Sobretudo quando se recorre ao crédito, há que contar com o total de juros que vão ser pagos e com as comissões. E mesmo quem tem a capacidade de pagar a casa a pronto tem de pagar impostos e registos.
Afinal, quanto custa comprar uma casa? Saiba que custos deve considerar e veja ainda a simulação para um imóvel de 300 mil euros a pagar em 35 anos, com taxa de juro média de 3,5%.
Juros do crédito
Começamos por uma das parcelas mais importantes e que mais influencia o custo final das casas compradas com recurso a crédito.
Não há um valor universal que quantifique o peso que os juros têm no preço final do imóvel, uma vez que esse montante é influenciado por vários fatores, como o valor do empréstimo, o tipo e o valor da taxa e o prazo do contrato.
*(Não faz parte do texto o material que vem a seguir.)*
-- pv_equiv track=rewrite | github.com/wadelab/opm-source-toolbox | src/opm_source_toolbox/core.py | select_names
-- ===== SOURCE A (Python) =====
-- from typing import Iterable, Iterator, List, Optional, Sequence, Tuple
--
-- def select_names(
--     names: Sequence[str],
--     include_patterns: Optional[Sequence[str]] = None,
--     exclude_patterns: Optional[Sequence[str]] = None,
-- ) -> List[int]:
--     include = [pattern.lower() for pattern in (include_patterns or []) if pattern]
--     exclude = [pattern.lower() for pattern in (exclude_patterns or []) if pattern]
--     idxs: List[int] = []
--     for idx, name in enumerate(names):
--         lowered = str(name).lower()
--         if include and not any(pattern in lowered for pattern in include):
--             continue
--         if exclude and any(pattern in lowered for pattern in exclude):
--             continue
--         idxs.append(idx)
--     return idxs
-- ===== SOURCE B (Python) =====
-- def select_names(names, include_patterns=None, exclude_patterns=None):
--     include = [p.lower() for p in (include_patterns or []) if p]
--     exclude = [p.lower() for p in (exclude_patterns or []) if p]
--     lowered = [str(n).lower() for n in names]
--     if include:
--         keep = {i for i, s in enumerate(lowered) if any(p in s for p in include)}
--     else:
--         keep = set(range(len(names)))
--     if exclude:
--         drop = {i for i, s in enumerate(lowered) if any(p in s for p in exclude)}
--     else:
--         drop = set()
--     return [i for i in range(len(names)) if i in keep and i not in drop]
-- ===== Notes on version B (the rewrite author's own statement) =====
-- stated objective: alternative
-- what changed: B replaces A's single streaming loop (enumerate + continue guards) by three independent passes: it builds a 'keep' index set from the include patterns and a 'drop' index set from the exclude patterns, then filters range(len(names)) by set membership.
import Mathlib
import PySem

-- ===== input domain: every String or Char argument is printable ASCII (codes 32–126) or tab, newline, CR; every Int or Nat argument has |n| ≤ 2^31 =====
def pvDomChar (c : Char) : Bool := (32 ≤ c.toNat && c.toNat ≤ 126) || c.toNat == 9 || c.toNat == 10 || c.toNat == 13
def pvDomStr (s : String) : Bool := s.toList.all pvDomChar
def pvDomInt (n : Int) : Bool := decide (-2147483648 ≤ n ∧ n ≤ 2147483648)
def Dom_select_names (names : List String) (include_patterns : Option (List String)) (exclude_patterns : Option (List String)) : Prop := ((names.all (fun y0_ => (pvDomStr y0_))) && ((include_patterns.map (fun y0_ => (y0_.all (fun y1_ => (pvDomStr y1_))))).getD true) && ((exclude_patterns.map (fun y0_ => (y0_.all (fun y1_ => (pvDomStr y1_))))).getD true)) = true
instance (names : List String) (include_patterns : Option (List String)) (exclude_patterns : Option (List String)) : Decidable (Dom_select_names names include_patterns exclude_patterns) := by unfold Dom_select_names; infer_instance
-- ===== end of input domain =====

-- B rebuilds the selection as keep/drop index sets plus a range filter instead of A's single enumerate loop (alternative decomposition, same cost).


-- ===== PORT A =====
def select_names (names : List String) (include_patterns : Option (List String)) (exclude_patterns : Option (List String)) : List Int :=
  let include_ := ((include_patterns.getD []).filter (fun p => !(p == ""))).map PySem.Str.lower
  let exclude_ := ((exclude_patterns.getD []).filter (fun p => !(p == ""))).map PySem.Str.lower
  (PySem.List.enumerate names 0).foldl (fun idxs q =>
    let lowered := PySem.Str.lower q.2
    if !include_.isEmpty && !(include_.any (fun p => PySem.Str.isIn p lowered)) then idxs
    else if !exclude_.isEmpty && exclude_.any (fun p => PySem.Str.isIn p lowered) then idxs
    else idxs ++ [q.1]) []

-- ===== PORT B =====
def select_names_alt (names : List String) (include_patterns : Option (List String)) (exclude_patterns : Option (List String)) : List Int :=
  let include_ := ((include_patterns.getD []).filter (fun p => !(p == ""))).map PySem.Str.lower
  let exclude_ := ((exclude_patterns.getD []).filter (fun p => !(p == ""))).map PySem.Str.lower
  let lowered := names.map PySem.Str.lower
  let keep : PySem.Set Int :=
    if !include_.isEmpty then
      PySem.Set.ofList (((PySem.List.enumerate lowered 0).filter
        (fun q => include_.any (fun p => PySem.Str.isIn p q.2))).map (fun q => q.1))
    else PySem.Set.ofList (PySem.List.pyRange 0 names.length 1)
  let drop : PySem.Set Int :=
    if !exclude_.isEmpty then
      PySem.Set.ofList (((PySem.List.enumerate lowered 0).filter
        (fun q => exclude_.any (fun p => PySem.Str.isIn p q.2))).map (fun q => q.1))
    else PySem.Set.empty
  (PySem.List.pyRange 0 names.length 1).filter
    (fun i => PySem.Set.contains keep i && !(PySem.Set.contains drop i))

-- ===== PRECONDITION & SPEC =====
def Spec_select_names (names : List String) (include_patterns : Option (List String)) (exclude_patterns : Option (List String)) (out : List Int) : Prop := out = select_names_alt names include_patterns exclude_patterns
instance (names : List String) (include_patterns : Option (List String)) (exclude_patterns : Option (List String)) (out : List Int) : Decidable (Spec_select_names names include_patterns exclude_patterns out) := by unfold Spec_select_names; infer_instance

-- ===== CLAIM (what is proved, stated in full; the proofs are below) =====
def Claim_equal_select_names : Prop := ∀ (names : List String) (include_patterns : Option (List String)) (exclude_patterns : Option (List String)), Dom_select_names names include_patterns exclude_patterns → Spec_select_names names include_patterns exclude_patterns (select_names names include_patterns exclude_patterns)

-- ===== LEMMAS AND PROOFS =====

-- A's per-name keep condition, as one boolean
def pvCondA (inc exc : List String) (s : String) : Bool :=
  !(!inc.isEmpty && !(inc.any (fun p => PySem.Str.isIn p s))) &&
  !(!exc.isEmpty && exc.any (fun p => PySem.Str.isIn p s))

-- A's fold is a filter of the index range
lemma pv_foldA (inc exc : List String) (names : List String) :
    (PySem.List.enumerate names).foldl (fun idxs q =>
      let lowered := PySem.Str.lower q.2
      if !inc.isEmpty && !(inc.any (fun p => PySem.Str.isIn p lowered)) then idxs
      else if !exc.isEmpty && exc.any (fun p => PySem.Str.isIn p lowered) then idxs
      else idxs ++ [q.1]) [] =
    (PySem.List.pyRange 0 (PySem.List.len names)).filter
      (fun j => pvCondA inc exc (PySem.Str.lower (PySem.List.pyGetD names j ""))) := by
  have hfun : (fun (idxs : List Int) (q : Int × String) =>
      let lowered := PySem.Str.lower q.2
      if !inc.isEmpty && !(inc.any (fun p => PySem.Str.isIn p lowered)) then idxs
      else if !exc.isEmpty && exc.any (fun p => PySem.Str.isIn p lowered) then idxs
      else idxs ++ [q.1])
      = fun idxs q => if pvCondA inc exc (PySem.Str.lower q.2) then idxs ++ [q.1] else idxs := by
    funext idxs q
    simp only [pvCondA]
    obtain h1 | h1 := Bool.eq_false_or_eq_true
        (!inc.isEmpty && !(inc.any fun p => PySem.Str.isIn p (PySem.Str.lower q.2))) <;>
      obtain h2 | h2 := Bool.eq_false_or_eq_true
        (!exc.isEmpty && exc.any fun p => PySem.Str.isIn p (PySem.Str.lower q.2)) <;>
      simp only [h1, h2] <;> simp
  rw [hfun, PySem.List.foldl_append_if, PySem.List.enumerate_eq_map_pyRange names "",
    List.filter_map]
  simp [List.map_map, Function.comp_def]

-- B's keep/drop source list is the same filter of the index range
lemma pv_setlist (pats : List String) (names : List String) :
    ((PySem.List.enumerate (names.map PySem.Str.lower)).filter
        (fun q => pats.any (fun p => PySem.Str.isIn p q.2))).map (fun q => q.1)
    = (PySem.List.pyRange 0 (PySem.List.len names)).filter
        (fun j => pats.any (fun p => PySem.Str.isIn p
            (PySem.Str.lower (PySem.List.pyGetD names j "")))) := by
  rw [PySem.List.enumerate_eq_map_pyRange (names.map PySem.Str.lower) (PySem.Str.lower ""),
    List.filter_map]
  have hlen : PySem.List.len (names.map PySem.Str.lower) = PySem.List.len names := by
    simp [PySem.List.len]
  rw [hlen]
  simp [List.map_map, Function.comp_def, PySem.List.pyGetD_map]

-- the two filters of the index range agree pointwise
lemma pv_main (inc exc : List String) (names : List String) :
    (PySem.List.pyRange 0 (PySem.List.len names)).filter
      (fun j => pvCondA inc exc (PySem.Str.lower (PySem.List.pyGetD names j ""))) =
    (PySem.List.pyRange 0 (PySem.List.len names)).filter (fun i =>
      (if !inc.isEmpty then
          PySem.Set.ofList ((PySem.List.pyRange 0 (PySem.List.len names)).filter
            (fun j => inc.any (fun p => PySem.Str.isIn p (PySem.Str.lower (PySem.List.pyGetD names j "")))))
        else PySem.Set.ofList (PySem.List.pyRange 0 (PySem.List.len names))).contains i &&
      !((if !exc.isEmpty then
          PySem.Set.ofList ((PySem.List.pyRange 0 (PySem.List.len names)).filter
            (fun j => exc.any (fun p => PySem.Str.isIn p (PySem.Str.lower (PySem.List.pyGetD names j "")))))
        else PySem.Set.empty).contains i)) := by
  refine List.filter_congr ?_
  intro j hj
  rw [PySem.List.mem_pyRange_one] at hj
  obtain ⟨hj0, hj1⟩ := hj
  rw [PySem.List.len] at hj1
  obtain hinc | hinc := Bool.eq_false_or_eq_true inc.isEmpty <;>
    obtain hexc | hexc := Bool.eq_false_or_eq_true exc.isEmpty <;>
      (rw [Bool.eq_iff_iff]
       simp [pvCondA, hinc, hexc, hj0, hj1, PySem.List.len, PySem.Set.empty,
         PySem.Set.mem_ofList, List.mem_filter, PySem.List.mem_pyRange_one])

-- ===== VERDICT (by name: the statement is the Claim_ definition above) =====
theorem select_names_spec : Claim_equal_select_names := by
  intro names ip ep _
  unfold Spec_select_names select_names select_names_alt
  dsimp only
  rw [pv_foldA, pv_setlist, pv_setlist]
  have hlen : ((names.length : Int)) = PySem.List.len names := by simp [PySem.List.len]
  rw [hlen, pv_main]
É pela combinação destas variáveis que se calcula o valor final dos juros no empréstimo. Individualmente, o impacto de cada uma é o seguinte:
- Valor do empéstimo: empréstimos mais altos pagam mais juros, uma vez que a taxa incide sobre um valor maior;
- Tipo e valor da taxa de juro: as taxas fixas e mistas oferecem previsibilidade durante a totalidade ou parte do contrato. Uma taxa variável indexada à Euribor pode subir ou descer ao longo do contrato. A escolha do consumidor vai ter impacto no montante de juros que vai pagar;
- Prazo do contrato: contratos mais curtos têm prestações mais altas, mas pagam menos juros, já que a taxa vai ser aplicada durante menos tempo. O contrário acontece com contratos mais longos, que têm prestações mais baixas, mas mais juros.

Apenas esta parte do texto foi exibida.